Had to have a boat for the upcoming tournament at delaware. Purchased the Sea Eagle Motorized 9.2. It came with the floorboards and motormount. Supposed to hold 1200# but will find out soon. for the money and for those of us that are not able to store a boat around the house it makes good sense. Not sure how it will hold up around bigger boats or tough waters but I do like the idea of being able to get into some small ponds that big boats do not have the ability to get to. It will be fun


----------



## leckig (May 11, 2005)

i was just looking at sea eagle brand yesterday - where can i see/try one? maybe i should come to that crappie turny...


----------



## Crappie Slayer (Feb 3, 2008)

I looked in their web site.

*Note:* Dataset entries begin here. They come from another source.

-- pv_equiv track=rewrite | github.com/EmirAlpAksungur/RadixSort | main.py | basamakBul
-- ===== SOURCE A (Python) =====
-- def basamakBul(array):
--     sayac = 0
--     newsayac = 0
--     for j in array:
--         for k in str(j):
--             sayac += 1
--             if k == ".":
--                 sayac = 0
--         if sayac > newsayac:
--             newsayac = sayac
--         sayac = 0
--     donusdegeri = 1
--     for k in range(newsayac):
--         donusdegeri = donusdegeri * 10
--     return donusdegeri
-- ===== SOURCE B (Python) =====
-- def basamakBul(array):
--     return 10 ** max((len(str(j)) for j in array), default=0)
-- ===== Notes on version B (the rewrite author's own statement) =====
-- stated objective: simpler
-- what changed: Replaces the char-by-char reset-at-dot counter (vacuous for ints, whose str never contains '.') and the repeated-multiplication result loop with a one-line 10 ** max(len(str(j)) for j in array, default=0).
import Mathlib
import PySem

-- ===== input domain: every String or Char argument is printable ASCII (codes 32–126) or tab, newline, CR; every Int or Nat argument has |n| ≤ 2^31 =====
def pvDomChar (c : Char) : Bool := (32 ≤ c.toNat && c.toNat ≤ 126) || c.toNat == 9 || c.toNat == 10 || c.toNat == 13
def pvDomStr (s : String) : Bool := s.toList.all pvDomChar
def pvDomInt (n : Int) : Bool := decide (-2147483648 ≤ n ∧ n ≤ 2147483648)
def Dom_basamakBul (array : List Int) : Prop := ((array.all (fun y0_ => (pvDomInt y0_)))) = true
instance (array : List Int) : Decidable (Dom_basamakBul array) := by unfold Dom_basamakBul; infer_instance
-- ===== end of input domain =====

-- B replaces A's char-by-char reset-at-dot counter and multiply loop with 10 ** max of str-lengths (objective: simpler).

-- ===== PORT A =====
def basamakBul (array : List Int) : Int :=
  let newsayac : Int :=
    array.foldl (fun newsayac j =>
      let sayac : Int :=
        (PySem.Int.toChars j).foldl
          (fun sayac k =>
            let sayac := sayac + 1
            if k = '.' then 0 else sayac) 0
      if sayac > newsayac then sayac else newsayac) 0
  (PySem.List.pyRange 0 newsayac 1).foldl (fun donusdegeri _ => donusdegeri * 10) 1

-- ===== PORT B =====
def basamakBul_alt (array : List Int) : Int :=
  (10 : Int) ^ PySem.List.maxD (array.map fun j => (PySem.Int.toChars j).length) id 0

-- ===== PRECONDITION & SPEC =====
def Spec_basamakBul (array : List Int) (out : Int) : Prop := out = basamakBul_alt array
instance (array : List Int) (out : Int) : Decidable (Spec_basamakBul array out) := by unfold Spec_basamakBul; infer_instance

-- ===== CLAIM (what is proved, stated in full; the proofs are below) =====
def Claim_equal_basamakBul : Prop := ∀ (array : List Int), Dom_basamakBul array → Spec_basamakBul array (basamakBul array)

-- ===== LEMMAS AND PROOFS =====

-- str(j) of an int never contains '.'
theorem no_dot_toChars (j : Int) (c : Char) (h : c ∈ PySem.Int.toChars j) : c ≠ '.' := by
  unfold PySem.Int.toChars at h
  have digit : ∀ {m : Nat}, c ∈ Nat.toDigits 10 m → c ≠ '.' := by
    intro m hm
    have := Nat.isDigit_of_mem_toDigits (by norm_num) (by norm_num) hm
    rintro rfl; simp [Char.isDigit] at this
  split at h
  · rcases List.mem_cons.mp h with rfl | h
    · decide
    · exact digit h
  · exact digit h

-- A's inner loop on a dot-free char list just counts the length
theorem inner_count (l : List Char) (hnd : ∀ c ∈ l, c ≠ '.') (s : Int) :
    l.foldl (fun sayac k => let sayac := sayac + 1; if k = '.' then 0 else sayac) s
      = s + l.length := by
  induction l generalizing s with
  | nil => simp
  | cons c l ih =>
    have hc : c ≠ '.' := hnd c (List.mem_cons_self)
    simp only [List.foldl_cons, if_neg hc]
    rw [ih (fun c hc' => hnd c (List.mem_cons_of_mem _ hc'))]
    simp only [List.length_cons]; push_cast; ring

-- A's outer max-accumulator fold, started at a cast Nat, is the cast of the Nat max fold
theorem outer_max_cast (array : List Int) (m : Nat) :
    array.foldl (fun a j => if ((PySem.Int.toChars j).length : Int) > a
                            then ((PySem.Int.toChars j).length : Int) else a) (m : Int)
      = ((array.foldl (fun a j => max a (PySem.Int.toChars j).length) m : Nat) : Int) := by
  induction array generalizing m with
  | nil => simp
  | cons j t ih =>
    simp only [List.foldl_cons]
    have : (if ((PySem.Int.toChars j).length : Int) > (m : Int)
            then ((PySem.Int.toChars j).length : Int) else (m : Int))
         = ((max m (PySem.Int.toChars j).length : Nat) : Int) := by
      rw [Nat.cast_max]
      rcases le_or_gt ((PySem.Int.toChars j).length : Int) (m : Int) with h | h
      · rw [if_neg (not_lt.mpr h), max_eq_left (by exact_mod_cast h)]
      · rw [if_pos h, max_eq_right (le_of_lt (by exact_mod_cast h))]
    rw [this, ih]

-- maxD with identity key and default 0 is the foldl-max over Nat
theorem max?_cons_nat (t : List Nat) : ∀ x : Nat,
    PySem.List.max? (x :: t) id = some (t.foldl (fun a b => max a b) x) := by
  induction t with
  | nil => intro x; rfl
  | cons y t ih =>
    intro x
    have h1 : PySem.List.max? (x :: y :: t) id
        = PySem.List.max? ((if x < y then y else x) :: t) id := by
      simp only [PySem.List.max?, List.foldl_cons, id_eq]
      split <;> rfl
    rw [h1, List.foldl_cons]
    rcases lt_or_ge x y with h | h
    · rw [if_pos h, ih y, max_eq_right (le_of_lt h)]
    · rw [if_neg (not_lt.mpr h), ih x, max_eq_left h]

theorem maxD_eq_foldl_max (L : List Nat) :
    PySem.List.maxD L id 0 = L.foldl (fun a x => max a x) 0 := by
  cases L with
  | nil => rfl
  | cons x t =>
    rw [PySem.List.maxD, max?_cons_nat, List.foldl_cons, Nat.zero_max]
    rfl

-- the multiply loop over range(n) computes 10^n
theorem pow_loop (n : Nat) :
    (PySem.List.pyRange 0 (n : Int) 1).foldl (fun d _ => d * 10) 1 = (10 : Int) ^ n := by
  induction n with
  | zero => rfl
  | succ k ih =>
    have : ((k : Int) + 1) = ((k + 1 : Nat) : Int) := by push_cast; ring
    rw [show ((k + 1 : Nat) : Int) = (k : Int) + 1 by push_cast; ring,
        PySem.List.pyRange_one_succ_right (by positivity), List.foldl_append, ih]
    simp [pow_succ]

-- ===== VERDICT (by name: the statement is the Claim_ definition above) =====
theorem basamakBul_spec : Claim_equal_basamakBul := by
  intro array _
  unfold Spec_basamakBul basamakBul basamakBul_alt
  have inner : ∀ j : Int,
      (PySem.Int.toChars j).foldl
        (fun sayac k => let sayac := sayac + 1; if k = '.' then 0 else sayac) 0
      = ((PySem.Int.toChars j).length : Int) := by
    intro j
    rw [inner_count _ (no_dot_toChars j) 0]; ring
  simp only [inner]
  rw [show (0 : Int) = ((0 : Nat) : Int) from rfl, outer_max_cast]
  simp only [Nat.cast_zero]
  rw [pow_loop, maxD_eq_foldl_max, List.foldl_map]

Try Dicks


----------



## leckig (May 11, 2005)

the sea eagle seem like a nice design, I only dont like the way they market their products - i found many websites that pretend to give "unbiased reviews" of inflatable boats but in fact are paid by sea eagle. Also, i dont like the paid "customer reviews' on youtube.

After much research, I purchased this:
http://www.airkayaks.com/ae1007-07.html

I will post a review here when I test drive it - I will get it this friday.

I will use it for lake and river trips and fishing of course. All together with accessories it was about $800.


----------



## Crappie Slayer (Feb 3, 2008)

Nice rig. I have not had the opportunity of playing with the sea eagle as I could use a nice day. Plan on taking it out on a small pond this weekend. will let you know how it handles


----------



## meanmuskie37 (Dec 27, 2007)

I just recently bought a new canoe and i am having trouble finding where i need to register it at. If anyone can help me out plese let me know. just send me a message thanks.


----------



## leckig (May 11, 2005)

hi!

this is easy - Gander Mountain will do that for example, probably Dicks as well
greg


----------